**WHAT YOU SHOULD DO**.
Both the line below containing "((PySem.List.pyRange 0 N 1).map" and the line containing "-- the first-N", along with every line between them, should be repeated exactly; no other line belongs in the answer.

[MATERIAL SUPPLIED]

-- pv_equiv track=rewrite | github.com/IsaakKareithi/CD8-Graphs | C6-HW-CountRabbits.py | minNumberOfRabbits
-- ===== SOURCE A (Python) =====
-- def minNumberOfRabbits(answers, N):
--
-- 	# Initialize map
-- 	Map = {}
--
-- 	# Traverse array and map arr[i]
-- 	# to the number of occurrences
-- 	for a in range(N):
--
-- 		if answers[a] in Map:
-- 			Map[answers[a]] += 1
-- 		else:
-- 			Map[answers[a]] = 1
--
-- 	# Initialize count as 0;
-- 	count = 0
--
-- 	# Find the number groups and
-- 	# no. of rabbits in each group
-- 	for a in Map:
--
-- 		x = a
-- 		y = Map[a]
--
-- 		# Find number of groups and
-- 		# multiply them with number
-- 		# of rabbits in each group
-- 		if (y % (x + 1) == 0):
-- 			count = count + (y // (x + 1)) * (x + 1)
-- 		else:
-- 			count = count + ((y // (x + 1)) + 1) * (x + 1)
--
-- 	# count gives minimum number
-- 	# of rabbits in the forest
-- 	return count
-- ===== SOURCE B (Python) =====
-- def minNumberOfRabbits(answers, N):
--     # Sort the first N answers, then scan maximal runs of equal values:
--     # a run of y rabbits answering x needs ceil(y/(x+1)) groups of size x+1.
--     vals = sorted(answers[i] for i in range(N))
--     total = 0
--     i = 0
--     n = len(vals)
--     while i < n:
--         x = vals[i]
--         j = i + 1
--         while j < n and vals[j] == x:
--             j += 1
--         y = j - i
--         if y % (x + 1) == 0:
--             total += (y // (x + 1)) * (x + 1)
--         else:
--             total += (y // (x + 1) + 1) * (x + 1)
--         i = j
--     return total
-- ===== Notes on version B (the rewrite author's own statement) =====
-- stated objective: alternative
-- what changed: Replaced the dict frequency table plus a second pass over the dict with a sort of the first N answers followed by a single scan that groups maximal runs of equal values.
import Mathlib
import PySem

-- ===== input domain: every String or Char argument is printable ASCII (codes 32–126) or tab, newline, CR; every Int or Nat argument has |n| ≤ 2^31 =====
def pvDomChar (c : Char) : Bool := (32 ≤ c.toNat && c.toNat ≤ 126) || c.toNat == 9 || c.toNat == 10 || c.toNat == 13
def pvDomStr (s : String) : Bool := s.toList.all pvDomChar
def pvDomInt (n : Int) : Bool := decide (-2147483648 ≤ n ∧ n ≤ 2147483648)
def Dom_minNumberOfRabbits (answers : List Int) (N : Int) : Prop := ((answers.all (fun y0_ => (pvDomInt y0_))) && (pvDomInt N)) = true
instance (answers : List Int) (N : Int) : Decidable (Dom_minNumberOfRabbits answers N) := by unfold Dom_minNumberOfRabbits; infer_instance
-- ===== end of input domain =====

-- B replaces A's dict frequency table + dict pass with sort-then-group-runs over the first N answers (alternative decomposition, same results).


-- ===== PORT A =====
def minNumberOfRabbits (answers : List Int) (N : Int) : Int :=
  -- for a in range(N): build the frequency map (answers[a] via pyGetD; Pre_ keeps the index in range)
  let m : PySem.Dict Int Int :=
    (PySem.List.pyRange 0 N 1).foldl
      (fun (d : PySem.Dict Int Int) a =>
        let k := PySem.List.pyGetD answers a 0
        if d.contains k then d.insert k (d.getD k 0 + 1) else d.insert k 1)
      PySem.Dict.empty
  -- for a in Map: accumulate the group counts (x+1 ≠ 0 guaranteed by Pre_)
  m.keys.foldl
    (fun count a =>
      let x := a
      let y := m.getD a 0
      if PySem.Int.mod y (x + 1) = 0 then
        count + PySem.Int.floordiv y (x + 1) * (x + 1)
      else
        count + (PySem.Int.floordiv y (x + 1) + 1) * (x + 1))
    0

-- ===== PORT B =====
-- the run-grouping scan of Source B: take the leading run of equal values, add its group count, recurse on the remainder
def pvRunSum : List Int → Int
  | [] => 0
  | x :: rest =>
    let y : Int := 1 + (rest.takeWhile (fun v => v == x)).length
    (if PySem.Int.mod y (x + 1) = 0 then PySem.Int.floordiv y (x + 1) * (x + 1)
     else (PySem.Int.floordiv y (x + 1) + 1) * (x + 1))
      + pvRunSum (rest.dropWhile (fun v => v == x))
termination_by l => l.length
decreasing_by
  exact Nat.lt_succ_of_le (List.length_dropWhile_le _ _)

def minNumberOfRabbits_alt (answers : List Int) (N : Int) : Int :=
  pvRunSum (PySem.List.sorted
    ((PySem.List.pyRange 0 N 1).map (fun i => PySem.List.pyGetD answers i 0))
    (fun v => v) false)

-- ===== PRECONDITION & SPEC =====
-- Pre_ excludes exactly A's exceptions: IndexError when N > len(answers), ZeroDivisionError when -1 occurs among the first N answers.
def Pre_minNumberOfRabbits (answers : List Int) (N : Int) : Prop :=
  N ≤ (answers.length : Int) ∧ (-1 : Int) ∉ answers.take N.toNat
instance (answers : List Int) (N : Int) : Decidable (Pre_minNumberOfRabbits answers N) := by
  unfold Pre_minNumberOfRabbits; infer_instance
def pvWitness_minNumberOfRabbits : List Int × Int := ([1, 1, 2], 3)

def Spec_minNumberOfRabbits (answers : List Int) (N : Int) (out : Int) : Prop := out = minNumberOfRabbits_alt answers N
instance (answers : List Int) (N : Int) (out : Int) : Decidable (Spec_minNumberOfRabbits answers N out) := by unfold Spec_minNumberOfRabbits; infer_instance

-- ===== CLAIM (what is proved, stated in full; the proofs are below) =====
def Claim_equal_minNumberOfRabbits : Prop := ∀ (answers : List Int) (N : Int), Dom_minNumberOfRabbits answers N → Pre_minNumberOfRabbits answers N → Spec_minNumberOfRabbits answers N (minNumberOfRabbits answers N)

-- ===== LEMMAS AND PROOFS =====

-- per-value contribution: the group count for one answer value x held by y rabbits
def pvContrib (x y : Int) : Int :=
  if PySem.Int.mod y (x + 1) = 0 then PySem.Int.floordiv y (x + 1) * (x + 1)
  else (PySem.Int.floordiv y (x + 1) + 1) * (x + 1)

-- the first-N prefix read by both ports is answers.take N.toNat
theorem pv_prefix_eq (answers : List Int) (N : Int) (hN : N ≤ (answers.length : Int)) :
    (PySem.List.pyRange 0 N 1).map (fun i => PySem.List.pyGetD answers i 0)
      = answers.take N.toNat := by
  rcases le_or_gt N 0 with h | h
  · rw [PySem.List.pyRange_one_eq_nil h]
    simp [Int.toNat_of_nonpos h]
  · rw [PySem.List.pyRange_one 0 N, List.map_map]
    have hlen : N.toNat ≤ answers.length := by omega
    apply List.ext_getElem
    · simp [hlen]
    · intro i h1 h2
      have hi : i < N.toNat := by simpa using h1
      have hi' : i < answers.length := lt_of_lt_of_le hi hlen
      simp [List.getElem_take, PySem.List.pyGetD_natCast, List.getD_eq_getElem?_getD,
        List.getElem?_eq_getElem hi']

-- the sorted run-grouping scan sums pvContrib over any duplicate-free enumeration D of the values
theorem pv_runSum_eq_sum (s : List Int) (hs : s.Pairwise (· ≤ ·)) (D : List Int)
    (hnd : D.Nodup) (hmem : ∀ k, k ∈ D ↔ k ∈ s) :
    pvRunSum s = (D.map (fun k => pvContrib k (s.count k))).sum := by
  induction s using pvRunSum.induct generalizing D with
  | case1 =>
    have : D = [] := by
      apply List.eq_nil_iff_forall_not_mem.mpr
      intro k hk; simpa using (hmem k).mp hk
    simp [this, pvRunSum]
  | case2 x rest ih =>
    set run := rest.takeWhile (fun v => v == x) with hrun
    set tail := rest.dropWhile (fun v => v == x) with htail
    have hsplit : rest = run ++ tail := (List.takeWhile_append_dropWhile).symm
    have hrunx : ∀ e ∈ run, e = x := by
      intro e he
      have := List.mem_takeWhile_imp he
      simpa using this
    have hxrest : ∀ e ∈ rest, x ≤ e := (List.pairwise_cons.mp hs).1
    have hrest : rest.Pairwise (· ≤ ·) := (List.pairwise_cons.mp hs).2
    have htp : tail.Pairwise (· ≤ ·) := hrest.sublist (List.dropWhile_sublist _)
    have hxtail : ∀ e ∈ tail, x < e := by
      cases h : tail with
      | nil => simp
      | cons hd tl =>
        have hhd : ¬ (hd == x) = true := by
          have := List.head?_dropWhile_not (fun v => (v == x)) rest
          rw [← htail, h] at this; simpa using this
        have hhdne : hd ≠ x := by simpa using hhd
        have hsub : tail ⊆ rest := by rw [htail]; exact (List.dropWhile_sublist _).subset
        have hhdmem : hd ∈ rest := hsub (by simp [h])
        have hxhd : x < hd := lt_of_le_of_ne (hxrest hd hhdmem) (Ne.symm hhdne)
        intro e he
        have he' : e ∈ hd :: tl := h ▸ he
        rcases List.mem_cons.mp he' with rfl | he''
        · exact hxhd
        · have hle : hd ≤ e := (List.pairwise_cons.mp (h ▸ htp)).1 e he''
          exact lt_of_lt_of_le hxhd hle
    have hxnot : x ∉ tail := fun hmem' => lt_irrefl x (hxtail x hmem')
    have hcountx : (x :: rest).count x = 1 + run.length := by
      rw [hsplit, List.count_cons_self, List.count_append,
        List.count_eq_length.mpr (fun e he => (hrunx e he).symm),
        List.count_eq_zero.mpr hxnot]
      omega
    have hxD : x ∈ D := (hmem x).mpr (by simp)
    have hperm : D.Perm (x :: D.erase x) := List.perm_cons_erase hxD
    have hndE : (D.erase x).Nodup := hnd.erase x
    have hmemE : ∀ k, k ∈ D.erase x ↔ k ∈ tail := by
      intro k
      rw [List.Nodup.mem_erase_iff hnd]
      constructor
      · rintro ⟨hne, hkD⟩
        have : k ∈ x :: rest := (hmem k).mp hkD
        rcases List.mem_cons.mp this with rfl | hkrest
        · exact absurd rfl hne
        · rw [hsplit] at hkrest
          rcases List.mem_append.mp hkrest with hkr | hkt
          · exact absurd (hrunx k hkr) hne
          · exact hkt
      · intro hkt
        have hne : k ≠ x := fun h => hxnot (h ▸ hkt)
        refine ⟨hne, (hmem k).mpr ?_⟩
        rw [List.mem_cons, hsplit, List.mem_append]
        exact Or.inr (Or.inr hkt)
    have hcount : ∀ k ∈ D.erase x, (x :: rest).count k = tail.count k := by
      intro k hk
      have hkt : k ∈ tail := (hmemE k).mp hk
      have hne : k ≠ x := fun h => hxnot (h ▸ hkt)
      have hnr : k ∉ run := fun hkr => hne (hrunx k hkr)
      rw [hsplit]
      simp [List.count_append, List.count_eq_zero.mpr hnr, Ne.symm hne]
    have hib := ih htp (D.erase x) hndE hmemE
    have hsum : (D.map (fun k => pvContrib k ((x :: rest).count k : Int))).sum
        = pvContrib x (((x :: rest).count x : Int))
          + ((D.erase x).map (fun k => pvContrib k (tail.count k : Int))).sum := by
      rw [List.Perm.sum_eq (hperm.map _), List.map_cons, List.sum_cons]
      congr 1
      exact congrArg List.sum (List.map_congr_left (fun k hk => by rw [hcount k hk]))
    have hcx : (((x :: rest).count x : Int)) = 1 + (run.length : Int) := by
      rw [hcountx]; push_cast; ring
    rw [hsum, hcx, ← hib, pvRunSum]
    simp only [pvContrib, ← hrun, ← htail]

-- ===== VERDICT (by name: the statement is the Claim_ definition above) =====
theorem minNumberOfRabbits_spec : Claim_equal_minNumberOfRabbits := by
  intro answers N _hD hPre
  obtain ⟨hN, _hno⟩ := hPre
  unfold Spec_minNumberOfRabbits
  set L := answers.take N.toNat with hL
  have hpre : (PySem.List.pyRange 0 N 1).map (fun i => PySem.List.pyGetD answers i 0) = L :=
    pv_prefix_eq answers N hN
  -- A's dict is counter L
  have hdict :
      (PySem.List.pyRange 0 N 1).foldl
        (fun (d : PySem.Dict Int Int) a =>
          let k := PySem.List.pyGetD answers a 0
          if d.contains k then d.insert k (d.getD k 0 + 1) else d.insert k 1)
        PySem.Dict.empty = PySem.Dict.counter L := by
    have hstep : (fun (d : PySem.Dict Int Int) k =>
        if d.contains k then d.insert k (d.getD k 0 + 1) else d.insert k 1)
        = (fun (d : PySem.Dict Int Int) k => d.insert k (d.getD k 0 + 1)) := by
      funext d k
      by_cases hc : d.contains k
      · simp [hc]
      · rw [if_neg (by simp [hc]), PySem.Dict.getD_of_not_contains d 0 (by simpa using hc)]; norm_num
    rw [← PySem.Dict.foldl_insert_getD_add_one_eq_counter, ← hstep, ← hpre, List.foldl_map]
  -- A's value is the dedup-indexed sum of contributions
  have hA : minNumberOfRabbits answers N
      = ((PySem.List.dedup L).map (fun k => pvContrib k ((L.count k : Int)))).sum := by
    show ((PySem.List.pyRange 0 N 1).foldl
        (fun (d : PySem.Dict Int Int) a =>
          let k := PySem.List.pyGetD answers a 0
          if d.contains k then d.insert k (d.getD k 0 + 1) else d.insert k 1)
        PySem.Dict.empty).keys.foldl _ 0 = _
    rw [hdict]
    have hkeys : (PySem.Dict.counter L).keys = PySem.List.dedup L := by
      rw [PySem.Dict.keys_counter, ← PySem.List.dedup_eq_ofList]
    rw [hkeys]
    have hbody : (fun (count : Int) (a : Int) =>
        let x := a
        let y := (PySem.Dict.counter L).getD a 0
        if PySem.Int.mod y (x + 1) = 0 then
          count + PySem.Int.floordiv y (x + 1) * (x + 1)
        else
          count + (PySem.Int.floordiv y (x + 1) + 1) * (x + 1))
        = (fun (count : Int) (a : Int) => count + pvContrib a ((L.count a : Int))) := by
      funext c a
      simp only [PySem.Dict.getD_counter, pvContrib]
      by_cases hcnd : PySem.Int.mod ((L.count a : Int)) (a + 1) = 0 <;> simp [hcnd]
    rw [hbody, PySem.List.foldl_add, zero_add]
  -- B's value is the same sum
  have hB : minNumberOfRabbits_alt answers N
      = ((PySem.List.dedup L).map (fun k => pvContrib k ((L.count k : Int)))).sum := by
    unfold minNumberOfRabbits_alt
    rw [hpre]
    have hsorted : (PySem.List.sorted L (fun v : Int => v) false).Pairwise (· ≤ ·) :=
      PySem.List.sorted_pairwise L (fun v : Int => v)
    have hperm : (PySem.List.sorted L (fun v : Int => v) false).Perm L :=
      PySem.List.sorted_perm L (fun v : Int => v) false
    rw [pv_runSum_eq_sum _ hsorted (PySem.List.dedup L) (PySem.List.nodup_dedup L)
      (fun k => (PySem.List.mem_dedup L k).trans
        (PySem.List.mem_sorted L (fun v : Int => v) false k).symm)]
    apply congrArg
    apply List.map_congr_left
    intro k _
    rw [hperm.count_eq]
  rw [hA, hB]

[/MATERIAL SUPPLIED]

**EXERCISE SOLUTION**.
    ((PySem.List.pyRange 0 N 1).map (fun i => PySem.List.pyGetD answers i 0))
    (fun v => v) false)

-- ===== PRECONDITION & SPEC =====
-- Pre_ excludes exactly A's exceptions: IndexError when N > len(answers), ZeroDivisionError when -1 occurs among the first N answers.
def Pre_minNumberOfRabbits (answers : List Int) (N : Int) : Prop :=
  N ≤ (answers.length : Int) ∧ (-1 : Int) ∉ answers.take N.toNat
instance (answers : List Int) (N : Int) : Decidable (Pre_minNumberOfRabbits answers N) := by
  unfold Pre_minNumberOfRabbits; infer_instance
def pvWitness_minNumberOfRabbits : List Int × Int := ([1, 1, 2], 3)

def Spec_minNumberOfRabbits (answers : List Int) (N : Int) (out : Int) : Prop := out = minNumberOfRabbits_alt answers N
instance (answers : List Int) (N : Int) (out : Int) : Decidable (Spec_minNumberOfRabbits answers N out) := by unfold Spec_minNumberOfRabbits; infer_instance

-- ===== CLAIM (what is proved, stated in full; the proofs are below) =====
def Claim_equal_minNumberOfRabbits : Prop := ∀ (answers : List Int) (N : Int), Dom_minNumberOfRabbits answers N → Pre_minNumberOfRabbits answers N → Spec_minNumberOfRabbits answers N (minNumberOfRabbits answers N)

-- ===== LEMMAS AND PROOFS =====

-- per-value contribution: the group count for one answer value x held by y rabbits
def pvContrib (x y : Int) : Int :=
  if PySem.Int.mod y (x + 1) = 0 then PySem.Int.floordiv y (x + 1) * (x + 1)
  else (PySem.Int.floordiv y (x + 1) + 1) * (x + 1)

-- the first-N prefix read by both ports is answers.take N.toNat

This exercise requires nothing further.